天渐渐翻出鱼肚皮般的白,时辰已经到了,容不得她再追想下去,阳添妤来到虔厄的门前,轻轻叩响了师父的门环。
“进来。”
虔厄此时正坐在榻上的蒲团上打坐,角落里的香炉依旧冒着缕缕轻烟,很熟悉的场景,一年来她几乎日日光顾凤霄殿。天墉有律,各仙的宿所,未经许可,任何弟子不得擅入。而她能随意在整座凤霄殿中游荡,所以她每次进入师父的正殿中,都是骄傲地挺直了腰杆子的。
而今她却觉得脚下的步伐迈得如此艰难。
阳添妤硬着头皮将抄写完的一大卷经文双手奉上,递在虔厄的塌前,“师父,全都抄写完了,九十八卷千遍经文,我已经……”
“可是你一人兀自完成?”虔厄头也没抬地问了一句。
阳添妤的心跳顿时漏了一拍,身子一阵僵直,停顿了几秒后,她心里一横,勉强地挤出了一个笑,故作从容,“回师傅,皆是徒儿亲笔所写。”
虔厄睁开了双眼,双手依旧环成半圆状停在腹部,他的眼一眨不眨地盯着阳添妤,似是要戳穿阳添妤的谎言。盯着她好久,才慢慢吐出一口气,收起周游在丹田的内力,下了塌便向殿外走去。
“跟我来。”
阳添妤小跑跟上,虔厄来到了凤霄殿后的一片竹林。
“为师今日教你剑术。”
“?”
阳添妤喜上眉梢,哎哟呵?师父今天肯定吃错药了……
虔厄从腰间拔出剑,透体的光在她的眼前一闪而过。他走到阳添妤面前,“小妤,你现在看到了什么?”

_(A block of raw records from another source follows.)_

-- ===== PORT B =====
-- termination measure for B's DFS: graph keys not yet on the path
def pvMeasureB (g : PySem.Dict String (List String)) (path : List String) : Nat :=
  g.keys.countP (fun k => !path.contains k)

theorem pvMeasureB_lt (g : PySem.Dict String (List String)) (path : List String) (node : String)
    (h1 : path.contains node = false) (h2 : node ∈ g.keys) :
    pvMeasureB g (path ++ [node]) < pvMeasureB g path := by
  unfold pvMeasureB
  rw [List.countP_eq_length_filter, List.countP_eq_length_filter]
  exact pv_filter_contains_lt g.keys path node h1 h2

-- dfs(node, path, acc): prepends all completed paths rooted at (node, path) onto acc
def altDfs (g : PySem.Dict String (List String)) (node : String) (path : List String)
    (acc : List (List String)) : List (List String) :=
  if _h1 : path.contains node then path :: acc
  else
    let path' := path ++ [node]
    match _h2 : g.get? node with
    | none => path' :: acc
    | some succs => succs.reverse.foldl (fun a nxt => altDfs g nxt path' a) acc
termination_by pvMeasureB g path
decreasing_by
  refine pvMeasureB_lt g path node (by simpa using _h1) ?_
  have : g.contains node = true := by
    rw [PySem.Dict.contains_eq_isSome_get?, _h2]; rfl
  exact (PySem.Dict.contains_iff_mem_keys g node).1 this

def generate_ground_truth_fault_paths_alt (component_net : List (String × Bool × List String)) :
    List (List String) :=
  let d := PySem.Dict.ofList component_net
  let anomalous := (d.items.filter (fun p => p.2.1)).map (fun p => p.1)
  let edges := (anomalous.flatMap (fun k =>
      ((d.getD k (false, [])).2.filter (fun aff => anomalous.contains aff)).map
        (fun aff => aff ++ " -> " ++ k))).reverse
  let graph := edges.foldl (fun g edge =>
      -- start, end = edge.split(" -> "): the two parts by position;
      -- graph.setdefault(start, []).append(end): net effect on the dict is modify
      let parts := (PySem.Str.split? edge " -> ").getD []
      if parts.length == 2 then
        g.modify (parts.getD 0 "") [] (fun l => l ++ [parts.getD 1 ""])
      else g)  -- ≠ 2 parts: Python raises ValueError here (excluded by Pre_)
    PySem.Dict.empty
  let allPaths := graph.keys.reverse.foldl (fun acc src => altDfs graph src [] acc) []
  let dedup := (PySem.List.sorted allPaths (fun p => p.length) true).foldl
    (fun (st : List (List String) × List String) path =>
      let mark := "-" ++ PySem.Str.join "-" path ++ "-"
      if st.2.any (fun m => PySem.Str.isIn mark m) then st
      else (st.1 ++ [path], st.2 ++ [mark])) ([], [])
  let edgeComp := "-" ++ PySem.Str.join "-"
    (edges.map (fun e => PySem.Str.join "-" ((PySem.Str.split? e " -> ").getD []))) ++ "-"
  anomalous.foldl (fun fps anomaly =>
    if PySem.Str.isIn ("-" ++ anomaly ++ "-") edgeComp then fps else fps ++ [[anomaly]]) dedup.1

-- ===== PRECONDITION & SPEC =====
-- Pre_ excludes exactly the inputs where A's "start, end = edge.split(' -> ')" raises
-- ValueError: some generated edge string "aff -> comp" between anomalous components does
-- not split back into exactly two parts (an endpoint name contains or composes " -> ").
def Pre_generate_ground_truth_fault_paths (component_net : List (String × Bool × List String)) : Prop :=
  ∀ p ∈ (PySem.Dict.ofList component_net).items, p.2.1 = true →
    ∀ a ∈ p.2.2,
      ((((PySem.Dict.ofList component_net).get? a).map Prod.fst).getD false) = true →
      ((PySem.Str.split? (a ++ " -> " ++ p.1) " -> ").getD []).length = 2

instance (component_net : List (String × Bool × List String)) :
    Decidable (Pre_generate_ground_truth_fault_paths component_net) := by
  unfold Pre_generate_ground_truth_fault_paths; infer_instance

def pvWitness_generate_ground_truth_fault_paths : (List (String × Bool × List String)) :=
  [("a", true, ["b"]), ("b", true, ["b", "c"]), ("c", false, [])]

def Spec_generate_ground_truth_fault_paths (component_net : List (String × Bool × List String))
    (out : List (List String)) : Prop :=
  out = generate_ground_truth_fault_paths_alt component_net

instance (component_net : List (String × Bool × List String)) (out : List (List String)) :
    Decidable (Spec_generate_ground_truth_fault_paths component_net out) := by
  unfold Spec_generate_ground_truth_fault_paths; infer_instance

-- ===== CLAIM (what is proved, stated in full; the proofs are below) =====
def Claim_equal_generate_ground_truth_fault_paths : Prop :=
  ∀ (component_net : List (String × Bool × List String)),
    Dom_generate_ground_truth_fault_paths component_net →
    Pre_generate_ground_truth_fault_paths component_net →
    Spec_generate_ground_truth_fault_paths component_net
      (generate_ground_truth_fault_paths component_net)

-- ===== LEMMAS AND PROOFS =====

theorem flatrev {α β : Type} (f : α → List β) (l : List α) (acc : List β) :
    l.reverse.foldl (fun a x => f x ++ a) acc = l.flatMap f ++ acc := by
  rw [List.foldl_reverse]
  induction l with
  | nil => simp
  | cons x t ih => simp [ih]

theorem altDfs_eq_aux (g : PySem.Dict String (List String)) :
    ∀ (N : Nat) (path : List String), pvMeasureB g path ≤ N →
      ∀ (node : String) (acc : List (List String)),
        altDfs g node path acc = findPathsDfs g node path ++ acc := by
  intro N
  induction N with
  | zero =>
    intro path hle node acc
    rw [altDfs.eq_def, findPathsDfs.eq_def]
    by_cases h1 : path.contains node = true
    · have hmem : node ∈ path := by simpa using h1
      simp [hmem]
    · have hnp : node ∉ path := by simpa using h1
      cases h2 : g.get? node with
      | none =>
        have hc : g.contains node = false := by
          rw [PySem.Dict.contains_eq_isSome_get?, h2]; rfl
        simp [hc, hnp]
      | some succs =>
        have hc : g.contains node = true := by
          rw [PySem.Dict.contains_eq_isSome_get?, h2]; rfl
        have hmem : node ∈ g.keys := (PySem.Dict.contains_iff_mem_keys g node).1 hc
        have hlt := pvMeasureB_lt g path node (by simpa using h1) hmem
        omega
  | succ N ih =>
    intro path hle node acc
    rw [altDfs.eq_def, findPathsDfs.eq_def]
    by_cases h1 : path.contains node = true
    · have hmem : node ∈ path := by simpa using h1
      simp [hmem]
    · have hnp : node ∉ path := by simpa using h1
      cases h2 : g.get? node with
      | none =>
        have hc : g.contains node = false := by
          rw [PySem.Dict.contains_eq_isSome_get?, h2]; rfl
        simp [hc, hnp]
      | some succs =>
        have hc : g.contains node = true := by
          rw [PySem.Dict.contains_eq_isSome_get?, h2]; rfl
        have hmem : node ∈ g.keys := (PySem.Dict.contains_iff_mem_keys g node).1 hc
        have hlt := pvMeasureB_lt g path node (by simpa using h1) hmem
        have hle' : pvMeasureB g (path ++ [node]) ≤ N := by omega
        have hgd : g.getD node [] = succs := PySem.Dict.getD_of_get?_eq_some g [] h2
        simp only [hc, hgd]
        rw [PySem.List.foldl_congr_mem succs.reverse _
              (fun a n => findPathsDfs g n (path ++ [node]) ++ a) acc
              (by intro a n hn; exact ih (path ++ [node]) hle' n a)]
        rw [flatrev, PySem.List.foldl_append_eq_flatMap]
        simp [hnp]

theorem altDfs_eq (g : PySem.Dict String (List String)) (node : String) (path : List String)
    (acc : List (List String)) : altDfs g node path acc = findPathsDfs g node path ++ acc :=
  altDfs_eq_aux g (pvMeasureB g path) path le_rfl node acc

-- the dedup loop of B carries (accepted paths, their marks); its first component is A's loop
theorem anom_eq (d : PySem.Dict String (Bool × List String)) (h : d.keys.Nodup) :
    (d.items.filter (fun p => p.2.1)).map (fun p => p.1)
      = d.keys.filter (fun k => (d.getD k (false, ([] : List String))).1) := by
  have hk : d.keys = d.items.map Prod.fst := rfl
  rw [hk, List.filter_map]
  apply congrArg
  apply List.filter_congr
  intro p hp
  have := PySem.Dict.getD_of_mem_items d (k := p.1) (v := p.2) (by simpa using hp) h
    (false, ([] : List String))
  simp [Function.comp, this]

theorem edges_eq (d : PySem.Dict String (Bool × List String)) (anomalous : List String) :
    anomalous.flatMap (fun k =>
        ((d.getD k (false, [])).2.filter (fun aff => anomalous.contains aff)).map
          (fun aff => aff ++ " -> " ++ k))
      = anomalous.foldl (fun acc anomaly =>
          (d.getD anomaly (false, [])).2.foldl (fun acc2 affBy =>
            if anomalous.contains affBy then acc2 ++ [affBy ++ " -> " ++ anomaly] else acc2) acc) [] := by
  rw [PySem.List.foldl_congr_mem anomalous _
        (fun acc anomaly => acc ++ ((d.getD anomaly (false, [])).2.filter
          (fun aff => anomalous.contains aff)).map (fun aff => aff ++ " -> " ++ anomaly)) []
        (by
          intro acc x hx
          rw [PySem.List.foldl_append_if (fun aff => anomalous.contains aff)
                (fun affBy => affBy ++ " -> " ++ x)])]
  rw [PySem.List.foldl_append_eq_flatMap]
  simp

theorem allpaths_eq (g : PySem.Dict String (List String)) :
    g.keys.reverse.foldl (fun acc src => altDfs g src [] acc) []
      = g.keys.foldl (fun acc src => acc ++ findPathsDfs g src []) [] := by
  rw [PySem.List.foldl_congr_mem g.keys.reverse _
        (fun acc src => findPathsDfs g src [] ++ acc) []
        (by intro acc x _; exact altDfs_eq g x [] acc)]
  rw [flatrev, PySem.List.foldl_append_eq_flatMap]
  simp

theorem dedup_eq (l : List (List String)) :
    ∀ u : List (List String),
      (l.foldl (fun (st : List (List String) × List String) path =>
        let mark := "-" ++ PySem.Str.join "-" path ++ "-"
        if st.2.any (fun m => PySem.Str.isIn mark m) then st
        else (st.1 ++ [path], st.2 ++ [mark]))
        (u, u.map (fun p => "-" ++ PySem.Str.join "-" p ++ "-"))).1
      = l.foldl (fun ups path =>
          if ups.any (fun up =>
              PySem.Str.isIn ("-" ++ PySem.Str.join "-" path ++ "-")
                ("-" ++ PySem.Str.join "-" up ++ "-")) then ups
          else ups ++ [path]) u := by
  induction l with
  | nil => intro u; simp
  | cons x t ih =>
    intro u
    simp only [List.foldl_cons]
    by_cases hc : u.any (fun up =>
        PySem.Str.isIn ("-" ++ PySem.Str.join "-" x ++ "-")
          ("-" ++ PySem.Str.join "-" up ++ "-")) = true
    · have hb : (u.map (fun p => "-" ++ PySem.Str.join "-" p ++ "-")).any
          (fun m => PySem.Str.isIn ("-" ++ PySem.Str.join "-" x ++ "-") m) = true := by
        rw [List.any_map]; exact hc
      simp only [hb, hc, if_true]
      exact ih u
    · have hb : (u.map (fun p => "-" ++ PySem.Str.join "-" p ++ "-")).any
          (fun m => PySem.Str.isIn ("-" ++ PySem.Str.join "-" x ++ "-") m) = false := by
        rw [List.any_map]; simpa using hc
      simp only [hb, hc, if_false, Bool.false_eq_true]
      have h2 := ih (u ++ [x])
      rw [List.map_append] at h2
      simpa using h2

theorem graphfold_eq (edges : List String) :
    edges.foldl (fun g edge =>
        let parts := (PySem.Str.split? edge " -> ").getD []
        if parts.length == 2 then
          g.modify (parts.getD 0 "") [] (fun l => l ++ [parts.getD 1 ""])
        else g) (PySem.Dict.empty : PySem.Dict String (List String))
      = edges.foldl (fun g edge =>
          match (PySem.Str.split? edge " -> ").getD [] with
          | [s, e] => g.modify s [] (fun l => l ++ [e])
          | _ => g) PySem.Dict.empty := by
  apply PySem.List.foldl_congr_mem
  intro g edge _
  cases h : (PySem.Str.split? edge " -> ").getD [] with
  | nil => simp
  | cons s t =>
    cases t with
    | nil => simp
    | cons e r =>
      cases r with
      | nil => simp
      | cons a b => simp

theorem generate_ground_truth_fault_paths_spec :
    Claim_equal_generate_ground_truth_fault_paths := by
  intro net _hdom _hpre
  unfold Spec_generate_ground_truth_fault_paths
  have hnodup : (PySem.Dict.ofList net).keys.Nodup := PySem.Dict.nodup_keys_ofList net
  simp only [generate_ground_truth_fault_paths, generate_ground_truth_fault_paths_alt,
    findAllLongestPaths, findUniqueLongestPaths]
  rw [anom_eq _ hnodup, edges_eq, graphfold_eq, allpaths_eq]
  congr 2
  exact (dedup_eq _ []).symm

阳添妤歪了歪脑袋,不明白师父的意图,“师父,恕徒儿愚笨,只看到了您的佩剑。”
“常人眼里,这是把剑,一件普通的冷兵器,不过在你的眼里,它不应该是一件死物。剑的奥义,不在于剑它本身,而在于它与剑人的灵是否能够合二为一,使得两者的升灵达到各自的最高点,那便是剑魂,于剑本身也是其该最大的价值。如若剑真正认可你,便能看到你的心,问心不如问剑。今日为师先教你一套剑法,将来你必是用得着。”虔厄意味深长地看了阳添妤一眼。
他向前走去,刹那间就出鞘了剑。
与凉涫生的清冷无情不同,虔厄舞的剑行云流水,刚强之中不乏柔性,剑仿佛被赋予了生命,变得凌厉也更加韧性,他挑起的剑影无迹,采光无数,紫发不断飘逸在空中,面光无情却仿佛能看到他望剑时的温柔。

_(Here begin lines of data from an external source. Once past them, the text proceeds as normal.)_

-- pv_equiv track=rewrite | github.com/RJScripts-24/DataReaper | backend/src/datareaper/api/routes/v1_contract.py | _threat_type_from_target
-- ===== SOURCE A (Python) =====
-- from typing import Any, TypeVar
--
-- def _threat_type_from_target(target: dict[str, Any], index: int) -> str:
--     data_types = [str(item).lower() for item in target.get("dataTypes", [])]
--     if any("email" in item for item in data_types):
--         return "email"
--     if any("phone" in item for item in data_types):
--         return "phone"
--     if any("location" in item or "address" in item for item in data_types):
--         return "location"
--     return ["email", "phone", "location"][index % 3]
-- ===== SOURCE B (Python) =====
-- def _threat_type_from_target(target, index):
--     has_email = has_phone = has_location = False
--     for item in target.get("dataTypes", []):
--         s = str(item).lower()
--         if "email" in s:
--             has_email = True
--         if "phone" in s:
--             has_phone = True
--         if "location" in s or "address" in s:
--             has_location = True
--     if has_email:
--         return "email"
--     if has_phone:
--         return "phone"
--     if has_location:
--         return "location"
--     return ["email", "phone", "location"][index % 3]
-- ===== Notes on version B (the rewrite author's own statement) =====
-- stated objective: alternative
-- what changed: Replaced the list comprehension plus three independent any() scans by a single accumulating pass that lowercases each item once and sets three booleans, deciding the priority (email > phone > location) afterwards; the index % 3 fallback is unchanged.
import Mathlib
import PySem

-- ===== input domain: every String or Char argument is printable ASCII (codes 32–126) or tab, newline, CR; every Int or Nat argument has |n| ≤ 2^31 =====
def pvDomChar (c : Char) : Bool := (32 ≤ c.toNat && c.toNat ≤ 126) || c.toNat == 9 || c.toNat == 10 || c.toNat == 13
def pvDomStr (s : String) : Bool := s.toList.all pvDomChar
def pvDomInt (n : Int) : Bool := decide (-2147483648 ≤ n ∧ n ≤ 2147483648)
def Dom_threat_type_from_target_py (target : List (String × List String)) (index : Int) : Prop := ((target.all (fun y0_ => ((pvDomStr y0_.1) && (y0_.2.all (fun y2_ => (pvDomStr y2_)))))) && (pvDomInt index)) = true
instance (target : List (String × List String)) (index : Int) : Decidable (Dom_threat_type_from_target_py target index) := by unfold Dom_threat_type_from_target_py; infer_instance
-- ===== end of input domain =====

-- B replaces A's list comprehension plus three independent any() scans by a single
-- accumulating pass over the raw items (one lowercasing per item, three booleans),
-- deciding the email > phone > location priority afterwards; same cost, different structure.

-- ===== PORT A =====
-- target.get("dataTypes", []): first match in the association list, default []
def pvDictGetDataTypes (target : List (String × List String)) : List String :=
  match target.find? (fun p => p.1 == "dataTypes") with
  | some p => p.2
  | none => []

def threat_type_from_target_py (target : List (String × List String)) (index : Int) : String :=
  let data_types := (pvDictGetDataTypes target).map (fun item => PySem.Str.lower item)
  if data_types.any (fun item => PySem.Str.isIn "email" item) then "email"
  else if data_types.any (fun item => PySem.Str.isIn "phone" item) then "phone"
  else if data_types.any (fun item => PySem.Str.isIn "location" item || PySem.Str.isIn "address" item) then "location"
  else PySem.List.pyGetD ["email", "phone", "location"] (PySem.Int.mod index 3) ""
  -- index % 3 is always in [0, 3), so the list indexing never raises (pyGetD's default is dead)

-- ===== PORT B =====
-- one pass: (has_email, has_phone, has_location) accumulated in a fold
def pvAltStep (st : Bool × Bool × Bool) (item : String) : Bool × Bool × Bool :=
  let s := PySem.Str.lower item
  ((if PySem.Str.isIn "email" s then true else st.1),
   (if PySem.Str.isIn "phone" s then true else st.2.1),
   (if PySem.Str.isIn "location" s || PySem.Str.isIn "address" s then true else st.2.2))

def pvAltScan (items : List String) : Bool × Bool × Bool :=
  items.foldl pvAltStep (false, false, false)

def threat_type_from_target_py_alt (target : List (String × List String)) (index : Int) : String :=
  let st := pvAltScan (pvDictGetDataTypes target)
  if st.1 then "email"
  else if st.2.1 then "phone"
  else if st.2.2 then "location"
  else PySem.List.pyGetD ["email", "phone", "location"] (PySem.Int.mod index 3) ""

-- ===== PRECONDITION & SPEC =====
def Spec_threat_type_from_target_py (target : List (String × List String)) (index : Int) (out : String) : Prop := out = threat_type_from_target_py_alt target index
instance (target : List (String × List String)) (index : Int) (out : String) : Decidable (Spec_threat_type_from_target_py target index out) := by unfold Spec_threat_type_from_target_py; infer_instance

-- ===== CLAIM (what is proved, stated in full; the proofs are below) =====
def Claim_equal_threat_type_from_target_py : Prop := ∀ (target : List (String × List String)) (index : Int), Dom_threat_type_from_target_py target index → Spec_threat_type_from_target_py target index (threat_type_from_target_py target index)

-- ===== LEMMAS AND PROOFS =====

-- the fold's invariant: each boolean is its seed OR-ed with the corresponding any-scan
theorem pvAltScan_foldl (items : List String) (e p l : Bool) :
    items.foldl pvAltStep (e, p, l)
    = (e || items.any (fun it => PySem.Str.isIn "email" (PySem.Str.lower it)),
       p || items.any (fun it => PySem.Str.isIn "phone" (PySem.Str.lower it)),
       l || items.any (fun it => PySem.Str.isIn "location" (PySem.Str.lower it) || PySem.Str.isIn "address" (PySem.Str.lower it))) := by
  induction items generalizing e p l with
  | nil => simp
  | cons x xs ih =>
    simp only [List.foldl_cons, List.any_cons, ih, pvAltStep]
    cases PySem.Str.isIn "email" (PySem.Str.lower x) <;>
      cases PySem.Str.isIn "phone" (PySem.Str.lower x) <;>
        cases (PySem.Str.isIn "location" (PySem.Str.lower x) || PySem.Str.isIn "address" (PySem.Str.lower x)) <;>
          simp

theorem pvAltScan_eq (items : List String) :
    pvAltScan items
    = (items.any (fun it => PySem.Str.isIn "email" (PySem.Str.lower it)),
       items.any (fun it => PySem.Str.isIn "phone" (PySem.Str.lower it)),
       items.any (fun it => PySem.Str.isIn "location" (PySem.Str.lower it) || PySem.Str.isIn "address" (PySem.Str.lower it))) := by
  rw [pvAltScan, pvAltScan_foldl]
  simp

-- ===== VERDICT (by name: the statement is the Claim_ definition above) =====
theorem threat_type_from_target_py_spec : Claim_equal_threat_type_from_target_py := by
  intro target index _
  unfold Spec_threat_type_from_target_py threat_type_from_target_py threat_type_from_target_py_alt
  simp [pvAltScan_eq, List.any_map, Function.comp]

一套剑舞完,剑回鞘,他飞身到阳添妤面前,“刚才为师的剑招,你可悉数看清?”
阳添妤回想了半天,“回师父,弟子不才,前余数招已经忘了。”
虔厄大笑,“习剑勉强不得,你自是要好好领悟,剑法是无边际的,如何与剑交流,让彼此心领神会,只有你自己知道了。”
是夜。
白日里师父无故教她剑法自是有原因的,阳添妤彻夜辗转无眠,却始终猜不透师父的心思。